Combined effect of Fe-Si alloys and carbon on Si3N4 stability at elevated temperatures

Abstract The combined effect of carbon and Fe-Si alloys on Si 3 N 4 was explored by heat treating Si 3 N 4 materials at 1500 °C and 1600 °C in flowing nitrogen. The phase compositions and microstructures were characterized by XRD and SEM, respectively. The reaction degree was analysed based on the mass variation in the system. Combined with a thermodynamic assessment, the reaction mechanism was studied and proposed. The results show that the coexistence of Fe-Si alloys and carbon accelerates the phase transformation from Si 3 N 4 to SiC and worsens the strength of Si 3 N 4 materials.
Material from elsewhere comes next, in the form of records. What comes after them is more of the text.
-- B's dict fold over a key-sorted pair list, from any dict with fresh keys, appends the chunks
lemma pvB : ∀ (M : List ((Int × Int) × Int)),
    (M.map (fun q => q.1)).Pairwise (fun a b => (toLex a : Lex (Int × Int)) ≤ toLex b) →
    ∀ (d : PySem.Dict (Int × Int) (List Int)), d.keys.Nodup → (∀ q ∈ M, q.1 ∉ d.keys) →
    (M.foldl (fun d p => d.modify p.1 [] (fun v => v ++ [p.2])) d).values
      = d.values ++ pvChunks M := by
  intro M
  induction M using pvChunks.induct with
  | case1 => intro _ d _ _; simp [pvChunks]
  | case2 p rest ih =>
    intro hpw d hnd hfresh
    have f1 : ∀ q ∈ rest.takeWhile (fun q => q.1 == p.1), q.1 = p.1 := by
      intro q hq
      have h' := List.mem_takeWhile_imp hq
      simpa using h'
    have hsplit : p :: rest
        = (p :: rest.takeWhile (fun q => q.1 == p.1)) ++ rest.dropWhile (fun q => q.1 == p.1) := by
      rw [List.cons_append, List.takeWhile_append_dropWhile]
    obtain ⟨hkeys, hvals⟩ :=
      pv_block p (rest.takeWhile (fun q => q.1 == p.1)) f1 d hnd (hfresh p (by simp))
    have hdisj1 : d.keys.Disjoint [p.1] := by
      intro k hk hkk
      rw [List.mem_singleton] at hkk
      exact (hfresh p (by simp)) (hkk ▸ hk)
    have hnd1 :
        ((p :: rest.takeWhile (fun q => q.1 == p.1)).foldl
          (fun d q => d.modify q.1 [] (fun v => v ++ [q.2])) d).keys.Nodup := by
      rw [hkeys]
      exact hnd.append (List.nodup_singleton _) hdisj1
    have hpc : (List.map (fun q => q.1) (p :: rest)).Pairwise
        (fun a b => (toLex a : Lex (Int × Int)) ≤ toLex b) := hpw
    rw [List.map_cons, List.pairwise_cons] at hpc
    obtain ⟨hhead, htail⟩ := hpc
    have hsub : (rest.dropWhile (fun q => q.1 == p.1)).Sublist rest := List.dropWhile_sublist _
    have hpw2 : ((rest.dropWhile (fun q => q.1 == p.1)).map (fun q => q.1)).Pairwise
        (fun a b => (toLex a : Lex (Int × Int)) ≤ toLex b) :=
      htail.sublist (hsub.map (fun q => q.1))
    have f3 : ∀ q ∈ rest.dropWhile (fun q => q.1 == p.1), q.1 ≠ p.1 := by
      cases h2 : rest.dropWhile (fun q => q.1 == p.1) with
      | nil => intro q hq; simp at hq
      | cons hh tt =>
        have hhf : (hh.1 == p.1) = false := pv_dropWhile_head _ rest hh tt h2
        have hne : hh.1 ≠ p.1 := by simpa using hhf
        have hmemrest : ∀ q ∈ hh :: tt, q ∈ rest := fun q hq => hsub.subset (h2 ▸ hq)
        have hlt : (toLex p.1 : Lex (Int × Int)) < toLex hh.1 := by
          refine lt_of_le_of_ne (hhead _ (List.mem_map_of_mem (hmemrest hh (by simp)))) ?_
          intro he
          have hph : p.1 = hh.1 := by simpa using congrArg ofLex he
          exact hne hph.symm
        have hpw2' : (List.map (fun q => q.1) (hh :: tt)).Pairwise
            (fun a b => (toLex a : Lex (Int × Int)) ≤ toLex b) := h2 ▸ hpw2
        rw [List.map_cons, List.pairwise_cons] at hpw2'
        intro q hq
        rcases List.mem_cons.mp hq with rfl | hq'
        · exact hne
        · have hht : (toLex hh.1 : Lex (Int × Int)) ≤ toLex q.1 :=
            hpw2'.1 _ (List.mem_map_of_mem hq')
          intro he
          have hcon : (toLex p.1 : Lex (Int × Int)) < toLex q.1 := lt_of_lt_of_le hlt hht
          rw [he] at hcon
          exact lt_irrefl _ hcon
    have hfresh2 : ∀ q ∈ rest.dropWhile (fun q => q.1 == p.1),
        q.1 ∉ ((p :: rest.takeWhile (fun q => q.1 == p.1)).foldl
          (fun d q => d.modify q.1 [] (fun v => v ++ [q.2])) d).keys := by
      intro q hq
      rw [hkeys]
      intro hmem
      rcases List.mem_append.mp hmem with hm | hm
      · exact hfresh q (List.mem_cons_of_mem _ (hsub.subset hq)) hm
      · exact f3 q hq (List.mem_singleton.mp hm)
    conv_lhs => rw [hsplit]
    rw [List.foldl_append]
    rw [ih hpw2 _ hnd1 hfresh2, hvals]
    simp only [pvChunks]
    simp [List.append_assoc]

-- ===== VERDICT (by name: the statement is the Claim_ definition above) =====
theorem convert_cpulist_to_siblings_py_spec : Claim_equal_convert_cpulist_to_siblings_py := by
  intro cpulist _
  unfold Spec_convert_cpulist_to_siblings_py
  have hpw3 : (pvSort cpulist).Pairwise (fun a b => pvKey3 a ≤ pvKey3 b) := by
    simpa [pvSort] using PySem.List.sorted_pairwise cpulist pvKey3
  have hpw : ((pvPairs (pvSort cpulist)).map (fun q => q.1)).Pairwise
      (fun a b => (toLex a : Lex (Int × Int)) ≤ toLex b) := by
    simp only [pvPairs, List.map_map, List.pairwise_map, Function.comp]
    exact hpw3.imp (fun h => pv_mono h)
  have hB : convert_cpulist_to_siblings_py_alt cpulist
      = pvChunks (pvPairs (pvSort cpulist)) := by
    unfold convert_cpulist_to_siblings_py_alt
    rw [pv_foldl_pairs]
    rw [pvB (pvPairs (pvSort cpulist)) hpw PySem.Dict.empty (by simp [PySem.Dict.keys_empty])
      (by intro q _; simp [PySem.Dict.keys_empty])]
    rfl
  by_cases hc : cpulist = []
  · subst hc; rfl
  · rw [hB]
    unfold convert_cpulist_to_siblings_py
    have hlen : ¬ (cpulist.length = 0) := by simpa [List.length_eq_zero_iff] using hc
    rw [if_neg hlen]
    dsimp only
    have hL : pvSort cpulist ≠ [] := by
      rw [pvSort, Ne, PySem.List.sorted_eq_nil_iff]
      exact hc
    obtain ⟨x, t, hxt⟩ : ∃ x t, pvSort cpulist = x :: t := by
      cases h : pvSort cpulist with
      | nil => exact absurd h hL
      | cons a b => exact ⟨a, b, rfl⟩
    rw [pv_foldA_pairs, hxt]
    simp only [List.headI_cons]
    rw [pv_foldA]
    simp only [pvPairs, List.map_cons]
    simp only [pvChunks]
    simp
Fe-Si alloys accelerate the deposition of CO gas to free carbon and accelerate the decomposition of Si 3 N 4 to Si. The in situ-formed Si can react with carbon, thus accelerating the thermodynamic and kinetic formation of SiC. Along with the growth of pores and the deterioration of the wettability of Fe-Si alloys during this process, the microstructure changes from a network constituted by Si 3 N 4 columns/whiskers to porous SiC particles with weak linkages, which leads to the failure of Si 3 N 4 materials. Therefore, the combined effect of Fe-Si alloys and carbon is harmful for Si 3 N 4 materials at 1500–1600 °C.